Since he won a second-tier event in Puerto Rico in 2016, this was the 37th time on the PGA Tour that Finau has finished second through tenth. He has been the runnerup in three consecutive events.
Finau’s list of grudges could exceed Tony Soprano’s. Instead, he managed a weather-beaten smile.
“I didn’t execute the right shot on the last one and it came back and bit me in the butt,” he said. “But I played really well this time. Usually when I’ve had a chance to win, I’m not the guy who goes low.
“Sports is about winning. But you’re going to lose a lot more often than you win. I never get tired of playing good golf. I’m not going to be the guy who fades from the sunset because he doesn’t win. When I do win, it’s going to be like a domino effect.”
Years ago, a ban on Riviera fans would have devastated young Max. He insisted on going to the tournament with his dad John, an acting coach, and not just because he craved the soft pretzels, which he did.
“It’s the place where I learned to love the game,” he said.

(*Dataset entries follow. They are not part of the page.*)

-- pv_equiv track=rewrite | github.com/cafe-jun/codingTest-Algo | toss/test6.py | solution
-- ===== SOURCE A (Python) =====
-- from collections import defaultdict
-- import heapq
--
-- def solution(steps_one, names_one, steps_two, names_two, steps_three, names_three):
--     answer = []
--     tmp = []
--     names_dict = defaultdict(int)
--     for i, name in enumerate(names_one):
--         names_dict[name] += steps_one[i]
--
--     for i, name in enumerate(names_two):
--         names_dict[name] += steps_two[i]
--
--     for i, name in enumerate(names_three):
--         names_dict[name] += steps_three[i]
--
--     for v in names_dict.keys():
--         heapq.heappush(tmp, (-1*(names_dict[v]), v))
--
--     while tmp:
--         answer.append(heapq.heappop(tmp))
--     return answer
-- ===== SOURCE B (Python) =====
-- def solution(steps_one, names_one, steps_two, names_two, steps_three, names_three):
--     totals = {}
--     for steps, names in ((steps_one, names_one), (steps_two, names_two), (steps_three, names_three)):
--         for name, step in zip(names, steps):
--             totals[name] = totals.get(name, 0) + step
--     return sorted((-total, name) for name, total in totals.items())
-- ===== Notes on version B (the rewrite author's own statement) =====
-- stated objective: simpler
-- what changed: The heap (push-all then pop-while loop) is removed entirely: B aggregates name totals in one merged loop over the three (steps, names) pairs via zip and produces the answer with a single sorted() call over (-total, name) tuples, relying on lexicographic tuple order for the steps-desc/name-asc tie-break.
import Mathlib
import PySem

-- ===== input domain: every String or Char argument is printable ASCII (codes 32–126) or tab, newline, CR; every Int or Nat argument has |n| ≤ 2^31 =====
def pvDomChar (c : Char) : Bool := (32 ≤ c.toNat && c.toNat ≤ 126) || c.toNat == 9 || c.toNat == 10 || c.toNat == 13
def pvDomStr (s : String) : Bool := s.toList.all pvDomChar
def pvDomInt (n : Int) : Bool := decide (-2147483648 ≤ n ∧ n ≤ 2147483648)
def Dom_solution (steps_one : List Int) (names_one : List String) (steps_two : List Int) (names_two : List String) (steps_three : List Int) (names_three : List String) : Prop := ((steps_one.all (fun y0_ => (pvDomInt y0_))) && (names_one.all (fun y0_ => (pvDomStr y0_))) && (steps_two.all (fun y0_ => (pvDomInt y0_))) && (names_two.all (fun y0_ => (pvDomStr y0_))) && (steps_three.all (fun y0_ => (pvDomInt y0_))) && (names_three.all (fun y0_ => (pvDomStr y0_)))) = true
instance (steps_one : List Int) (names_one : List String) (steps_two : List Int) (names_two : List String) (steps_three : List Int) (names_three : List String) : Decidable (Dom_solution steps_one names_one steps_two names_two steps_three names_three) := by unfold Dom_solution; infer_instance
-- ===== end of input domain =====
-- the initial aggregation pass computes (min, max, sum)
lemma pvAggA_fold (t : List Int) : ∀ (a c s : Int),
    ∃ m M, t.foldl pvAggA (some a, some c, s) = (some m, some M, s + t.sum) ∧
      m ≤ a ∧ (∀ x ∈ t, m ≤ x) ∧ (m = a ∨ m ∈ t) ∧
      c ≤ M ∧ (∀ x ∈ t, x ≤ M) ∧ (M = c ∨ M ∈ t) := by
  induction t with
  | nil => intro a c s; exact ⟨a, c, by simp, le_rfl, by simp, Or.inl rfl,
      le_rfl, by simp, Or.inl rfl⟩
  | cons x q ih =>
      intro a c s
      obtain ⟨m, M, hfold, hma, hmall, hmmem, hcM, hMall, hMmem⟩ := ih (min a x) (max c x) (s + x)
      refine ⟨m, M, ?_, le_trans hma (min_le_left a x), ?_, ?_,
        le_trans (le_max_left c x) hcM, ?_, ?_⟩
      · simpa [pvAggA, List.foldl_cons, add_assoc] using hfold
      · intro z hz
        rcases List.mem_cons.mp hz with rfl | hz
        · exact le_trans hma (min_le_right a z)
        · exact hmall z hz
      · rcases hmmem with h | h
        · rcases min_choice a x with hc | hc
          · exact Or.inl (by omega)
          · exact Or.inr (by simp [h, hc])
        · exact Or.inr (by simp [h])
      · intro z hz
        rcases List.mem_cons.mp hz with rfl | hz
        · exact le_trans (le_max_right c z) hcM
        · exact hMall z hz
      · rcases hMmem with h | h
        · rcases max_choice c x with hc | hc
          · exact Or.inl (by omega)
          · exact Or.inr (by simp [h, hc])
        · exact Or.inr (by simp [h])

-- the ascending sort is the reverse of the descending sort (Int values: ties are identical)
lemma pv_sorted_asc_eq_rev_desc (piles : List Int) :
    PySem.List.sorted piles (fun x => x) false =
      (PySem.List.sorted piles (fun x => x) true).reverse := by
  apply List.Perm.eq_of_pairwise (le := (· ≤ ·))
  · intro a b _ _ h1 h2; omega
  · exact PySem.List.sorted_pairwise piles (fun x => x)
  · rw [List.pairwise_reverse]
    exact PySem.List.sorted_pairwise_rev piles (fun x => x)
  · exact ((PySem.List.sorted_perm piles (fun x => x) false).trans
      (PySem.List.sorted_perm piles (fun x => x) true).symm).trans
      (List.reverse_perm _).symm

lemma pv_alt_eq_BV (piles : List Int) :
    min_steps_balance_alt piles = pvBV (PySem.List.sorted piles (fun x => x) false) := by
  unfold min_steps_balance_alt
  cases h : PySem.List.sorted piles (fun x => x) false with
  | nil => simp [pvBV]
  | cons hd tl => simp [pvBV, pvLoopB_eq]

-- ===== VERDICT (by name: the statement is the Claim_ definition above) =====
theorem min_steps_balance_spec : Claim_equal_min_steps_balance := by
  intro piles _ hpre
  unfold Spec_min_steps_balance
  unfold min_steps_balance
  set l : List Int := PySem.List.sorted piles (fun x => x) true with hl
  have hne : l ≠ [] := by
    rw [hl, Ne, PySem.List.sorted_eq_nil_iff]
    exact hpre
  obtain ⟨h, t, hht⟩ := List.exists_cons_of_ne_nil hne
  have hfold0 : l.foldl pvAggA (none, none, 0) = t.foldl pvAggA (some h, some h, h) := by
    rw [hht]; simp [pvAggA]
  obtain ⟨m, M, hfold, hma, hmall, hmmem, hcM, hMall, hMmem⟩ := pvAggA_fold t h h h
  have hsum : h + t.sum = l.sum := by rw [hht]; simp
  have hminmem : m ∈ l := by
    rw [hht]
    rcases hmmem with rfl | hm
    · simp
    · simp [hm]
  have hmin : ∀ x ∈ l, m ≤ x := by
    intro x hx
    rw [hht] at hx
    rcases List.mem_cons.mp hx with rfl | hx
    · exact hma
    · exact hmall x hx
  have hMaxmem : M ∈ l := by
    rw [hht]
    rcases hMmem with rfl | hm
    · simp
    · simp [hm]
  have hMax : ∀ x ∈ l, x ≤ M := by
    intro x hx
    rw [hht] at hx
    rcases List.mem_cons.mp hx with rfl | hx
    · exact hcM
    · exact hMall x hx
  have hpw : l.Pairwise (· ≥ ·) := by
    have := PySem.List.sorted_pairwise_rev piles (fun x => x)
    rw [← hl] at this
    exact this.imp (fun {a b} hab => hab)
  rw [hfold0, hfold, hsum]
  show pvLoopA ((l.sum - m * (l.length : Int)).toNat + 1) l m M l.sum 0 =
    min_steps_balance_alt piles
  rw [pvLoopA_eq ((l.sum - m * (l.length : Int)).toNat + 1) l m M l.sum 0 hne hpw
    hminmem hmin hMaxmem hMax rfl (by omega)]
  rw [pv_alt_eq_BV, pv_sorted_asc_eq_rev_desc, ← hl]
  ring
-- ===== PORT B =====
def jumis_alt (s : Int) : List String :=
  (PySem.List.pyRange 0 (3 * s) 1).map (fun r =>
    let cols : PySem.Set Int :=
      if r ≤ s then
        PySem.Set.ofList [6 * s - 2 * r, 2 * s + 2 * r, 2 * s - 2 * r, 6 * s + 2 * r]
      else
        PySem.Set.ofList [6 * s - 2 * r, 2 * s + 2 * r]
    let st := (PySem.List.sorted cols (fun x => x) false).foldl
      (fun (st : List Char × Int) c =>
        (st.1 ++ PySem.List.pyRepeat [' '] (c - st.2 - 1) ++ ['#'], c)) ([], -1)
    String.mk (st.1 ++ PySem.List.pyRepeat [' '] (8 * s - st.2)))

-- ===== PRECONDITION & SPEC =====
-- Pre_ excludes only s = 0, on which A raises IndexError (its third loop indexes row 0 of the empty grid).
def Pre_jumis (s : Int) : Prop := s ≠ 0
instance (s : Int) : Decidable (Pre_jumis s) := by unfold Pre_jumis; infer_instance
def pvWitness_jumis : Int := 2

-- On s = 0 A raises IndexError while B returns [].
def Raises_jumis (s : Int) : Prop := s = 0
instance (s : Int) : Decidable (Raises_jumis s) := by unfold Raises_jumis; infer_instance
def pvRaiseWitness_jumis : Int := 0
def pvRaiseWitnessOut_jumis : List String := []

def Spec_jumis (s : Int) (out : List String) : Prop := out = jumis_alt s
instance (s : Int) (out : List String) : Decidable (Spec_jumis s out) := by unfold Spec_jumis; infer_instance
-- pv_equiv track=rewrite | github.com/dhawal-mehta/DSA | Dynamic Programmming/DP 3/Odd Palindrome.py | solve
-- ===== SOURCE A (Python) =====
-- def solve(A):
--
--     n = len(A)
--
--     Mod = 1000000007
--
--     # Created dp of size n+2 * n+2 so that, we don't have to check boundary conditions.
--     dp=[[0 for i in range(n+2)] for i in range(n+2)]
--
--     for l in range(n+1, -1, -1):
--         for i in range(0, n+2-l):
--             j = i+l
--
--             # base condtition, Number of ways to choose palindromic subsequence without any character on left or right is 1.
--             if(i==0 or j == n+1):
--                 dp[i][j] = 1
--             else:
--                 dp[i][j] = dp[i-1][j] + dp[i][j+1]
--
--                 # subtract dp[i-1][j+1], As dp[i-1][j] contains dp[i-1][j+1] and dp[i][j+1] contains dp[i-1][j+1]
--                 if(A[i-1] != A[j-1]):
--                     dp[i][j] -= dp[i-1][j+1]
--
--             dp[i][j] = (dp[i][j] + Mod) % Mod
--
--     ans = []
--
--     for i in range(1, n+1):
--         if(i==1 or i==n):
--             ans.append(1)
--         else:
--             ans.append(dp[i-1][i+1])
--
--     return ans;
-- ===== SOURCE B (Python) =====
-- def solve(A):
--     n = len(A)
--     Mod = 1000000007
--     ans = []
--     for c in range(1, n + 1):
--         if c == 1 or c == n:
--             ans.append(1)
--             continue
--         lb = n - c
--         prev = [1] * (lb + 1)
--         for a in range(1, c):
--             row = [1]
--             for b in range(1, lb + 1):
--                 v = prev[b] + row[b - 1]
--                 if A[a - 1] != A[n - b]:
--                     v -= prev[b - 1]
--                 row.append(v % Mod)
--             prev = row
--         ans.append(prev[lb])
--     return ans
-- ===== Notes on version B (the rewrite author's own statement) =====
-- stated objective: alternative
-- what changed: A fills one shared (n+2)x(n+2) table by anti-diagonals with sentinel border rows and reads all answers off it; B instead computes each center's answer independently as a per-center common-subsequence-count DP over the prefix/suffix around that center, kept as a rolling 1-D row that is rebuilt from scratch for every center.
import Mathlib
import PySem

Providentially, Homa began his career amid social media, which he handles expertly. He has said that he has a much bigger fan base than his golf has ever deserved. Maybe that will change. Homa has four Top 25 finishes in his past five events, including a Top One on Sunday
He said he didn’t think acting translated into golfing, “except for the times when I act like I’m the best player in the world, which I know is not the case.”
But there are other times Tiger does indeed give y0u the trophy, and all your good shots outnumber your one bad one, and everybody else falls away while you’re left standing.
Homa kneeled on the 14th green and let the tear ducts work. It’s golf. Everybody needs a little mercy now.